This writer prefers user-pay method

Dear editor,

Perhaps it is time for a user-pay economic model rather than the model that has seeped into our collective consciousness.

Dear editor,

Perhaps, the time has come to consider a user-pay economic model rather than the pseudo-idealistic model that has seeped into our collective consciousness.

This is not a new concept and it is more akin to a realistic free enterprise system than it is to an idealistic communal system.

In the most simplistic terms; if you want to use a service or you need to use a service you pay for that service and don’t ask everyone else to subsidize your wants and needs.

The recent public angst involving BC Ferries comes to mind.

I live on Vancouver Island because it is my choice of lifestyle. If I want to live here but need to work on the mainland, that is my choice and my problem; not yours.

If you want to live on Denman Island; that is your choice so don’t ask me to subsidize the cost of your transportation. Furthermore, if your community does not want a cable ferry, than your community needs to pony up the costs to pay for a ferry that your community wants.

I don’t like to pay taxes, especially income tax that punishes productivity and rewards the opposite. But, if I must pay tax, I prefer a user-pay tax like GST and HST where the more that I can afford to consume, the more that I contribute to the required government coffers. And, if I can afford to or choose to consume only what I need, then I pay less tax.

I like tolls on transportation and am disappointed that the government went ahead and removed the token $10 toll on the Coquihalla Highway.

That little $10 fee saved me $50 in fuel costs, not to mention wear and tear on my vehicle, every time I needed to travel to the Interior. Not only did that toll pay for the capital cost of the project itself, it could have continued to pay for maintenance and improvement.

Now, everyone’s taxes need to be increased to cover those costs.

Frankly, I would support a toll on more highways for the same reason including our own Inland Highway on Vancouver Island.

A problem with tolls is that no one wants to pay.

We see in Vancouver that tolls on the new Port Mann Bridge has diverted increased traffic over the Pattullo Bridge, much to the consternation of the affected residents.

My response would be to equally toll the Pattullo Bridge because it requires maintenance and it, too, will eventually need to be replaced. The choice should be for users to pay for those bridges rather than to make everyone pay, including those who will never use it.

The user-pay debate can be applied to almost every service provided by our elected governments. Education and health care come to mind, as they are the most expensive items on our social menu.

Certainly, a healthy, well-educated population contributes to our society as a whole but should everyone pay for it or should users pick up a fair share of the tab? I resent having to contribute to the care of individuals who have chosen to destroy their health with tobacco, alcohol and drugs.

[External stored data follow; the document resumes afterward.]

-- pv_equiv track=rewrite | github.com/apillai70/application-auto-discoverer | static/ui/js/archetype_enhancer.py | _determine_security_zone
-- ===== SOURCE A (Python) =====
-- from typing import List, Dict, Any, Set
--
-- def _determine_security_zone(service_type: str, app_name: str, ports: List[int]) -> str:
--     """Determine banking security zone"""
--
--     name_lower = app_name.lower()
--
--     # DMZ: External-facing services
--     if (service_type == 'api_gateway' or
--         any(term in name_lower for term in ['api', 'web', 'portal', 'external'])):
--         return 'dmz'
--
--     # Core Banking: Critical data systems
--     elif (service_type == 'data_store' or
--           any(term in name_lower for term in ['core', 'ledger', 'transaction', 'account'])):
--         return 'core_banking'
--
--     # Internal: Business logic and integration
--     else:
--         return 'internal'
-- ===== SOURCE B (Python) =====
-- def _determine_security_zone(service_type, app_name, ports):
--     """One left-to-right scan over character positions keeping the minimum
--     zone priority seen (0=dmz, 1=core_banking, 2=internal)."""
--     _TERM_RANK = {'api': 0, 'web': 0, 'portal': 0, 'external': 0,
--                   'core': 1, 'ledger': 1, 'transaction': 1, 'account': 1}
--     best = {'api_gateway': 0, 'data_store': 1}.get(service_type, 2)
--     name = app_name.lower()
--     for i in range(len(name)):
--         suffix = name[i:]
--         for term, rank in _TERM_RANK.items():
--             if suffix.startswith(term):
--                 best = min(best, rank)
--     return ('dmz', 'core_banking', 'internal')[best]
-- ===== Notes on version B (the rewrite author's own statement) =====
-- stated objective: alternative
-- what changed: Instead of A's if/elif chain of boolean substring tests, B does one scan over the character positions of the lowercased name, keeping the minimum zone priority (0=dmz, 1=core_banking, 2=internal) contributed by term prefixes found at each position and by the service_type, then indexes a zone table with that minimum.
import Mathlib
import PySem

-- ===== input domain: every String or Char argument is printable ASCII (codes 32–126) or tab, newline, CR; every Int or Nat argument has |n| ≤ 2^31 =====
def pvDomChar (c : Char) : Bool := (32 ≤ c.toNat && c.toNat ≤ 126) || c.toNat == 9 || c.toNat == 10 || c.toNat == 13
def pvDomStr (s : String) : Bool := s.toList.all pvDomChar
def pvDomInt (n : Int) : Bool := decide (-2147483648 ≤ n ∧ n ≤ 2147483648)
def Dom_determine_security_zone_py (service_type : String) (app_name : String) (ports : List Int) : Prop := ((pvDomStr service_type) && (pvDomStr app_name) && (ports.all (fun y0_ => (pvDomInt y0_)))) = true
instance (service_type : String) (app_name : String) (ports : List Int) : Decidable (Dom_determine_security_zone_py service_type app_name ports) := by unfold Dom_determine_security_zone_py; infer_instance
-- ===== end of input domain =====

-- B replaces A's if/elif boolean substring chain by a single scan over character positions that
-- keeps the minimum zone priority (0=dmz, 1=core_banking, 2=internal) and indexes a zone table (alternative algorithm).


-- ===== PORT A =====
def determine_security_zone_py (service_type : String) (app_name : String) (_ports : List Int) : String :=
  let name_lower := PySem.Str.lower app_name
  if service_type == "api_gateway" ||
     (["api", "web", "portal", "external"].any (fun term => PySem.Str.isIn term name_lower)) then
    "dmz"
  else if service_type == "data_store" ||
     (["core", "ledger", "transaction", "account"].any (fun term => PySem.Str.isIn term name_lower)) then
    "core_banking"
  else
    "internal"

-- ===== PORT B =====
def pvTermRank : List (String × Nat) :=
  [("api", 0), ("web", 0), ("portal", 0), ("external", 0),
   ("core", 1), ("ledger", 1), ("transaction", 1), ("account", 1)]

def determine_security_zone_py_alt (service_type : String) (app_name : String) (_ports : List Int) : String :=
  let init : Nat := PySem.Dict.getD (PySem.Dict.mk [("api_gateway", 0), ("data_store", 1)]) service_type 2
  let name := PySem.Str.lower app_name
  let best := (PySem.List.pyRange 0 (PySem.Str.len name) 1).foldl
    (fun best i =>
      let suffix := PySem.Str.slice name (some i) none
      pvTermRank.foldl (fun b tr => if PySem.Str.startswith suffix tr.1 then min b tr.2 else b) best)
    init
  ["dmz", "core_banking", "internal"].getD best ""

-- ===== PRECONDITION & SPEC =====
def Spec_determine_security_zone_py (service_type : String) (app_name : String) (ports : List Int) (out : String) : Prop := out = determine_security_zone_py_alt service_type app_name ports
instance (service_type : String) (app_name : String) (ports : List Int) (out : String) : Decidable (Spec_determine_security_zone_py service_type app_name ports out) := by unfold Spec_determine_security_zone_py; infer_instance

-- ===== CLAIM (what is proved, stated in full; the proofs are below) =====
def Claim_equal_determine_security_zone_py : Prop := ∀ (service_type : String) (app_name : String) (ports : List Int), Dom_determine_security_zone_py service_type app_name ports → Spec_determine_security_zone_py service_type app_name ports (determine_security_zone_py service_type app_name ports)

-- ===== LEMMAS AND PROOFS =====

-- A fold that conditionally takes a min is ≤ k iff the seed is, or some element contributes a value ≤ k.
theorem pv_foldl_min_le_iff {α : Type} (g : Nat → α → Nat) (P : α → Nat → Prop)
    (hg : ∀ b x k, g b x ≤ k ↔ b ≤ k ∨ P x k) (xs : List α) :
    ∀ (init k : Nat), xs.foldl g init ≤ k ↔ init ≤ k ∨ ∃ x ∈ xs, P x k := by
  induction xs with
  | nil => intro init k; simp
  | cons x xs ih =>
      intro init k
      rw [List.foldl_cons, ih, hg]
      simp only [List.mem_cons]
      constructor
      · rintro ((h | h) | ⟨y, hy, hP⟩)
        · exact Or.inl h
        · exact Or.inr ⟨x, Or.inl rfl, h⟩
        · exact Or.inr ⟨y, Or.inr hy, hP⟩
      · rintro (h | ⟨y, (rfl | hy), hP⟩)
        · exact Or.inl (Or.inl h)
        · exact Or.inl (Or.inr hP)
        · exact Or.inr ⟨y, hy, hP⟩

-- Some position i in range(len name) has name[i:] starting with t  ⟺  t is a substring of name (t nonempty).
theorem pv_exists_pos_iff_isIn (name t : String) (ht : t.toList ≠ []) :
    (∃ i ∈ PySem.List.pyRange 0 (PySem.Str.len name) 1,
        PySem.Str.startswith (PySem.Str.slice name (some i) none) t = true)
    ↔ PySem.Str.isIn t name = true := by
  have hiff : ∀ i : Int, 0 ≤ i →
      (PySem.Str.startswith (PySem.Str.slice name (some i) none) t = true
        ↔ t.toList <+: name.toList.drop i.toNat) := by
    intro i hi
    rw [PySem.Str.startswith_eq, ← PySem.Chars.startswith_iff]
    have : (PySem.Str.slice name (some i) none).toList = name.toList.drop i.toNat := by
      rw [PySem.Str.toList_slice, PySem.Chars.slice_eq_listSlice, PySem.List.slice_from _ hi]
    rw [this]
  rw [PySem.Str.isIn_eq, ← PySem.Chars.exists_prefix_drop_iff_isIn]
  constructor
  · rintro ⟨i, hmem, hsw⟩
    have h := (PySem.List.mem_pyRange_one.mp hmem)
    exact ⟨i.toNat, (hiff i h.1).mp hsw⟩
  · rintro ⟨j, hpre⟩
    have hj : j < name.toList.length := by
      by_contra h
      push_neg at h
      rw [List.drop_eq_nil_of_le h] at hpre
      exact ht (List.prefix_nil.mp hpre)
    refine ⟨(j : Int), ?_, ?_⟩
    · rw [PySem.List.mem_pyRange_one]
      constructor
      · exact Int.natCast_nonneg j
      · have : PySem.Str.len name = (name.toList.length : Int) := by
          simp [PySem.Str.len_eq, PySem.Chars.len_eq]
        omega
    · rw [hiff _ (Int.natCast_nonneg j)]
      simpa using hpre

-- ===== VERDICT (by name: the statement is the Claim_ definition above) =====
theorem determine_security_zone_py_spec : Claim_equal_determine_security_zone_py := by
  intro service_type app_name ports _
  unfold Spec_determine_security_zone_py determine_security_zone_py determine_security_zone_py_alt
  dsimp only
  set name := PySem.Str.lower app_name with hname
  set init : Nat := PySem.Dict.getD (PySem.Dict.mk [("api_gateway", 0), ("data_store", 1)]) service_type 2 with hinit
  set best := (PySem.List.pyRange 0 (PySem.Str.len name) 1).foldl
    (fun best i =>
      let suffix := PySem.Str.slice name (some i) none
      pvTermRank.foldl (fun b tr => if PySem.Str.startswith suffix tr.1 then min b tr.2 else b) best)
    init with hbest
  -- characterization of best ≤ k
  have hcond : ∀ (c : Bool) (b r k : Nat), (if c = true then min b r else b) ≤ k ↔ b ≤ k ∨ (c = true ∧ r ≤ k) := by
    intro c b r k; cases c <;> simp [min_le_iff]
  have hchar : ∀ k : Nat, best ≤ k ↔ init ≤ k ∨
      ∃ tr ∈ pvTermRank, tr.2 ≤ k ∧ PySem.Str.isIn tr.1 name = true := by
    intro k
    rw [hbest]
    rw [pv_foldl_min_le_iff
      (P := fun i k => ∃ tr ∈ pvTermRank,
        PySem.Str.startswith (PySem.Str.slice name (some i) none) tr.1 = true ∧ tr.2 ≤ k)
      (g := fun best i =>
        let suffix := PySem.Str.slice name (some i) none
        pvTermRank.foldl (fun b tr => if PySem.Str.startswith suffix tr.1 then min b tr.2 else b) best)]
    · constructor
      · rintro (h | ⟨i, hi, tr, htr, hsw, hk⟩)
        · exact Or.inl h
        · refine Or.inr ⟨tr, htr, hk, ?_⟩
          rw [← pv_exists_pos_iff_isIn name tr.1 (by fin_cases htr <;> decide)]
          exact ⟨i, hi, hsw⟩
      · rintro (h | ⟨tr, htr, hk, hin⟩)
        · exact Or.inl h
        · obtain ⟨i, hi, hsw⟩ :=
            (pv_exists_pos_iff_isIn name tr.1 (by fin_cases htr <;> decide)).mpr hin
          exact Or.inr ⟨i, hi, tr, htr, hsw, hk⟩
    · intro b i k'
      exact pv_foldl_min_le_iff
        (g := fun b tr => if PySem.Str.startswith (PySem.Str.slice name (some i) none) tr.1 then min b tr.2 else b)
        (P := fun tr k => PySem.Str.startswith (PySem.Str.slice name (some i) none) tr.1 = true ∧ tr.2 ≤ k)
        (fun b' tr k'' => hcond _ b' tr.2 k'') pvTermRank b k'
  have hinitval : init = (if service_type = "api_gateway" then 0
      else if service_type = "data_store" then 1 else 2) := by
    rw [hinit, PySem.Dict.getD_eq_get?_getD, PySem.Dict.get?_mk_cons, PySem.Dict.get?_mk_cons]
    by_cases h1 : service_type = "api_gateway"
    · subst h1; simp
    · by_cases h2 : service_type = "data_store"
      · subst h2; simp
      · simp only [beq_iff_eq]
        rw [if_neg (fun e => h1 e.symm), if_neg (fun e => h2 e.symm), if_neg h1, if_neg h2]
        simp [PySem.Dict.get?]
  have hbest2 : best ≤ 2 := by
    rw [hchar]; left; rw [hinitval]; split_ifs <;> omega
  have hApi : (service_type == "api_gateway" ||
      (["api", "web", "portal", "external"].any (fun term => PySem.Str.isIn term name))) = true ↔
      (service_type = "api_gateway" ∨
        ∃ t ∈ (["api", "web", "portal", "external"] : List String), PySem.Str.isIn t name = true) := by
    simp
  have hCore : (service_type == "data_store" ||
      (["core", "ledger", "transaction", "account"].any (fun term => PySem.Str.isIn term name))) = true ↔
      (service_type = "data_store" ∨
        ∃ t ∈ (["core", "ledger", "transaction", "account"] : List String), PySem.Str.isIn t name = true) := by
    simp
  by_cases c0 : service_type = "api_gateway" ∨
      ∃ t ∈ (["api", "web", "portal", "external"] : List String), PySem.Str.isIn t name = true
  · have hb0 : best = 0 := by
      have : best ≤ 0 := by
        rw [hchar]
        rcases c0 with h | ⟨t, ht, hin⟩
        · left; rw [hinitval]; simp [h]
        · right
          fin_cases ht
          · exact ⟨("api", 0), by decide, by omega, hin⟩
          · exact ⟨("web", 0), by decide, by omega, hin⟩
          · exact ⟨("portal", 0), by decide, by omega, hin⟩
          · exact ⟨("external", 0), by decide, by omega, hin⟩
      omega
    rw [if_pos (hApi.mpr c0), hb0]
    rfl
  · have hc0 : service_type ≠ "api_gateway" ∧
        ∀ t ∈ (["api", "web", "portal", "external"] : List String), ¬ PySem.Str.isIn t name = true := by
      push_neg at c0; exact c0
    by_cases c1 : service_type = "data_store" ∨
        ∃ t ∈ (["core", "ledger", "transaction", "account"] : List String), PySem.Str.isIn t name = true
    · have hb1 : best = 1 := by
        have hle : best ≤ 1 := by
          rw [hchar]
          rcases c1 with h | ⟨t, ht, hin⟩
          · left; rw [hinitval]; simp [h]
          · right
            fin_cases ht
            · exact ⟨("core", 1), by decide, by omega, hin⟩
            · exact ⟨("ledger", 1), by decide, by omega, hin⟩
            · exact ⟨("transaction", 1), by decide, by omega, hin⟩
            · exact ⟨("account", 1), by decide, by omega, hin⟩
        have hne : ¬ best ≤ 0 := by
          rw [hchar]
          rintro (h | ⟨tr, htr, hk, hin⟩)
          · rw [hinitval] at h
            split_ifs at h with h1 h2
            · exact hc0.1 h1
            · omega
            · omega
          · fin_cases htr
            · exact hc0.2 "api" (by decide) hin
            · exact hc0.2 "web" (by decide) hin
            · exact hc0.2 "portal" (by decide) hin
            · exact hc0.2 "external" (by decide) hin
            all_goals omega
        omega
      rw [if_neg (fun hc => c0 (hApi.mp hc)), if_pos (hCore.mpr c1), hb1]
      rfl
    · have hc1 : service_type ≠ "data_store" ∧
          ∀ t ∈ (["core", "ledger", "transaction", "account"] : List String), ¬ PySem.Str.isIn t name = true := by
        push_neg at c1; exact c1
      have hb2 : best = 2 := by
        have hne : ¬ best ≤ 1 := by
          rw [hchar]
          rintro (h | ⟨tr, htr, hk, hin⟩)
          · rw [hinitval] at h
            split_ifs at h with h1 h2
            · exact hc0.1 h1
            · exact hc1.1 h2
            · omega
          · fin_cases htr
            · exact hc0.2 "api" (by decide) hin
            · exact hc0.2 "web" (by decide) hin
            · exact hc0.2 "portal" (by decide) hin
            · exact hc0.2 "external" (by decide) hin
            · exact hc1.2 "core" (by decide) hin
            · exact hc1.2 "ledger" (by decide) hin
            · exact hc1.2 "transaction" (by decide) hin
            · exact hc1.2 "account" (by decide) hin
        omega
      rw [if_neg (fun hc => c0 (hApi.mp hc)), if_neg (fun hc => c1 (hCore.mp hc)), hb2]
      rfl
-- pv_equiv track=rewrite | github.com/broadinstitute/long-read-pipelines | docker/lr-cartographer/python/extract_bounded_read_sections.py | create_alignment_to_base_map
-- ===== SOURCE A (Python) =====
-- def create_alignment_to_base_map(alignment_string):
--     """
--     Create a dictionary mapping positions in the given alignment string back to the original string it came from.
--
--     Assumes that every base in the original string appears in the alignment string and the only additional characters
--     are '-' to represent insertions.
--
--     :param alignment_string: Alignment string containing original bases or '-' (to indicate insertions).
--     :return: A dict() mapping positions in the given alignment string back to the original string.
--     """
--
--     position_map = {i: i for i in range(len(alignment_string))}
--
--     o_pos = 0
--     for i, c in enumerate(alignment_string):
--         position_map[i] = o_pos
--         if not c == "-":
--             o_pos += 1
--
--     return position_map
-- ===== SOURCE B (Python) =====
-- def create_alignment_to_base_map(alignment_string):
--     # Run-length construction: list the positions of the real bases, then emit
--     # constant segments of values between consecutive base positions.
--     bases = [i for i, c in enumerate(alignment_string) if c != "-"]
--     vals = []
--     prev = 0
--     for j, p in enumerate(bases):
--         vals.extend([j] * (p + 1 - prev))
--         prev = p + 1
--     vals.extend([len(bases)] * (len(alignment_string) - prev))
--     return dict(enumerate(vals))
-- ===== Notes on version B (the rewrite author's own statement) =====
-- stated objective: alternative
-- what changed: Instead of walking every position with a running base counter, B first extracts the index list of non-gap positions and then emits the result as constant run-length segments ([j]*(width) between consecutive base positions), so the per-position counter disappears.
import Mathlib
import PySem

And I resent having to pay for the myriad of unnecessary procedures that a socialized health care system provides. I resent having to continue to support a mediocre educational system long after my own children are grown.

There is much advantage to two tiered systems but that is a debate for another day.

As it stands, everyone wants someone else to pay. The human animal has become so increasingly self-centred that it has come to believe and indeed expects, that the community as a whole owes it any number of goods and services.

As witnessed by the last succession provincial and federal budgets, the cost of having someone else pay has reached unsustainable proportions and we all need to start to understand where it will lead.

History is replete with examples — the fall of the Egyptian and Roman empires being two of the best and Greece being the most recent.

It is no historical coincidence that the more affluent a society becomes, the more socialistic that its constituents become and the more readily they will neglect their personal responsibilities and delegate them to their communal authorities; that is, to their governments.

And it is also no historical coincidence that the longer this prevails, the sooner the society collapses under its own largesse. If nothing else, a user-pay society helps to maintain individual responsibility for personal consumption and reduces the reliance and expectation that someone else will pay.